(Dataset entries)
-- pv_equiv track=rewrite | github.com/swstegall/meteor-decomp | tools/extract_receiver_actorimpl_map.py | containing_fn
-- ===== SOURCE A (Python) =====
-- def containing_fn(idx, rva):
--     lo, hi = 0, len(idx)
--     while lo < hi:
--         mid = (lo + hi) // 2
--         if idx[mid][0] <= rva:
--             lo = mid + 1
--         else:
--             hi = mid
--     if lo == 0:
--         return None
--     return idx[lo - 1]
-- ===== SOURCE B (Python) =====
-- def containing_fn(idx, rva):
--     def insertion_point(sub):
--         # number of probes' worth of elements <= rva, by splitting the slice itself
--         if not sub:
--             return 0
--         mid = len(sub) // 2
--         if sub[mid][0] <= rva:
--             return mid + 1 + insertion_point(sub[mid + 1:])
--         return insertion_point(sub[:mid])
--     p = insertion_point(idx)
--     return idx[p - 1] if p else None
-- ===== Notes on version B (the rewrite author's own statement) =====
-- stated objective: alternative
-- what changed: The iterative (lo,hi) index-bookkeeping bisection is replaced by a recursion that physically splits the list into slices (sub[:mid] / sub[mid+1:]) and sums the offsets, keeping the identical probe sequence so behaviour matches even on unsorted idx.
import Mathlib
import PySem

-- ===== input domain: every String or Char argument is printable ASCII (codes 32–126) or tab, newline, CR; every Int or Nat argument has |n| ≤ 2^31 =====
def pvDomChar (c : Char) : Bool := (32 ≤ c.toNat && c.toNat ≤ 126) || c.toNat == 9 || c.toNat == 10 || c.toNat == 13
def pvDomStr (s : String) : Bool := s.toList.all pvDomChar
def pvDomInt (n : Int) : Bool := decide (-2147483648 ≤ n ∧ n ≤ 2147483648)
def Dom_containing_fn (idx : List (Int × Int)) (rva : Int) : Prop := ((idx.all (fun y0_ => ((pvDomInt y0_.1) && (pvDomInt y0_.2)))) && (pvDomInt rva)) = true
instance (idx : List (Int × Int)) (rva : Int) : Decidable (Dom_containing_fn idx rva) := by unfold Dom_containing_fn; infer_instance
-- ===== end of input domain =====

-- B replaces A's iterative (lo,hi) binary search with a recursion that splits the list into slices and sums offsets (same probe sequence); objective: alternative decomposition, no speed claim.


-- ===== PORT A =====
-- while lo < hi: mid = (lo+hi)//2; if idx[mid][0] <= rva: lo = mid+1 else: hi = mid
def containing_fn_loop (idx : List (Int × Int)) (rva : Int) (lo hi : Nat) : Nat :=
  if lo < hi then
    let mid := (lo + hi) / 2
    if (idx.getD mid (0, 0)).1 ≤ rva then
      containing_fn_loop idx rva (mid + 1) hi
    else
      containing_fn_loop idx rva lo mid
  else lo
termination_by hi - lo
decreasing_by all_goals omega

def containing_fn (idx : List (Int × Int)) (rva : Int) : Option (Int × Int) :=
  let lo := containing_fn_loop idx rva 0 idx.length
  if lo = 0 then none
  else some (idx.getD (lo - 1) (0, 0))

-- ===== PORT B =====
-- insertion_point(sub): recursion on physical slices sub[:mid] / sub[mid+1:], summing offsets
def containing_fn_insertion_point (rva : Int) (sub : List (Int × Int)) : Nat :=
  if sub.isEmpty then 0
  else
    let mid := sub.length / 2
    if (sub.getD mid (0, 0)).1 ≤ rva then
      mid + 1 + containing_fn_insertion_point rva (sub.drop (mid + 1))
    else
      containing_fn_insertion_point rva (sub.take mid)
termination_by sub.length
decreasing_by
  all_goals
    rename_i h _
    have hl : 0 < sub.length := by cases sub <;> simp_all
    simp
    omega

def containing_fn_alt (idx : List (Int × Int)) (rva : Int) : Option (Int × Int) :=
  let p := containing_fn_insertion_point rva idx
  if p = 0 then none else some (idx.getD (p - 1) (0, 0))

-- ===== PRECONDITION & SPEC =====
def Spec_containing_fn (idx : List (Int × Int)) (rva : Int) (out : Option (Int × Int)) : Prop := out = containing_fn_alt idx rva
instance (idx : List (Int × Int)) (rva : Int) (out : Option (Int × Int)) : Decidable (Spec_containing_fn idx rva out) := by unfold Spec_containing_fn; infer_instance

-- ===== CLAIM =====
def Claim_equal_containing_fn : Prop := ∀ (idx : List (Int × Int)) (rva : Int), Dom_containing_fn idx rva → Spec_containing_fn idx rva (containing_fn idx rva)

-- ===== LEMMAS AND PROOFS =====

-- A's loop on window [lo,hi) equals lo plus B's recursion on the slice idx[lo:hi].
theorem loop_eq_insertion_point (idx : List (Int × Int)) (rva : Int) :
    ∀ (n lo hi : Nat), hi - lo = n → hi ≤ idx.length →
      containing_fn_loop idx rva lo hi =
        lo + containing_fn_insertion_point rva ((idx.drop lo).take (hi - lo)) := by
  intro n
  induction n using Nat.strong_induction_on with
  | _ n ih =>
    intro lo hi hn hlen
    by_cases hlt : lo < hi
    · have hsublen : ((idx.drop lo).take (hi - lo)).length = hi - lo := by
        simp; omega
      have hne : ¬ ((idx.drop lo).take (hi - lo)).isEmpty = true := by
        simp
        omega
      have hmid : (lo + hi) / 2 = lo + (hi - lo) / 2 := by omega
      have hget : ((idx.drop lo).take (hi - lo)).getD ((hi - lo) / 2) (0, 0)
          = idx.getD (lo + (hi - lo) / 2) (0, 0) := by
        simp [List.getD_eq_getElem?_getD, List.getElem?_take, List.getElem?_drop,
          Nat.div_lt_iff_lt_mul, show (hi - lo) / 2 < hi - lo by omega]
      rw [containing_fn_loop, if_pos hlt,
          containing_fn_insertion_point, if_neg hne]
      simp only [hsublen, hmid, hget]
      set m : Nat := (hi - lo) / 2 with hm
      have hmlt : m < hi - lo := by omega
      by_cases hc : (idx.getD (lo + m) (0, 0)).1 ≤ rva
      · rw [if_pos hc, if_pos hc]
        have hdrop : ((idx.drop lo).take (hi - lo)).drop (m + 1)
            = (idx.drop (lo + (m + 1))).take (hi - (lo + (m + 1))) := by
          rw [List.drop_take, List.drop_drop]
          congr 1 <;> omega
        rw [hdrop]
        have hrec := ih (hi - (lo + (m + 1))) (by omega) (lo + (m + 1)) hi (by omega) hlen
        rw [show lo + m + 1 = lo + (m + 1) by omega, hrec]
        omega
      · rw [if_neg hc, if_neg hc]
        have htake : ((idx.drop lo).take (hi - lo)).take m = (idx.drop lo).take m := by
          rw [List.take_take]
          congr 1
          omega
        have hrec := ih (lo + m - lo) (by omega) lo (lo + m) (by omega) (by omega)
        simp only [Nat.add_sub_cancel_left] at hrec
        rw [htake, hrec]
    · rw [containing_fn_loop, if_neg hlt]
      have h0 : hi - lo = 0 := by omega
      rw [h0]
      simp [containing_fn_insertion_point]

-- ===== VERDICT =====
theorem containing_fn_spec : Claim_equal_containing_fn := by
  intro idx rva _
  unfold Spec_containing_fn containing_fn containing_fn_alt
  rw [loop_eq_insertion_point idx rva idx.length 0 idx.length rfl (le_refl _)]
  simp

EXERCISE DIRECTIONS: Locate the word "isEmpty" in the records above, and return each line that has it.

TASK RESULT:
  if sub.isEmpty then 0
      have hne : ¬ ((idx.drop lo).take (hi - lo)).isEmpty = true := by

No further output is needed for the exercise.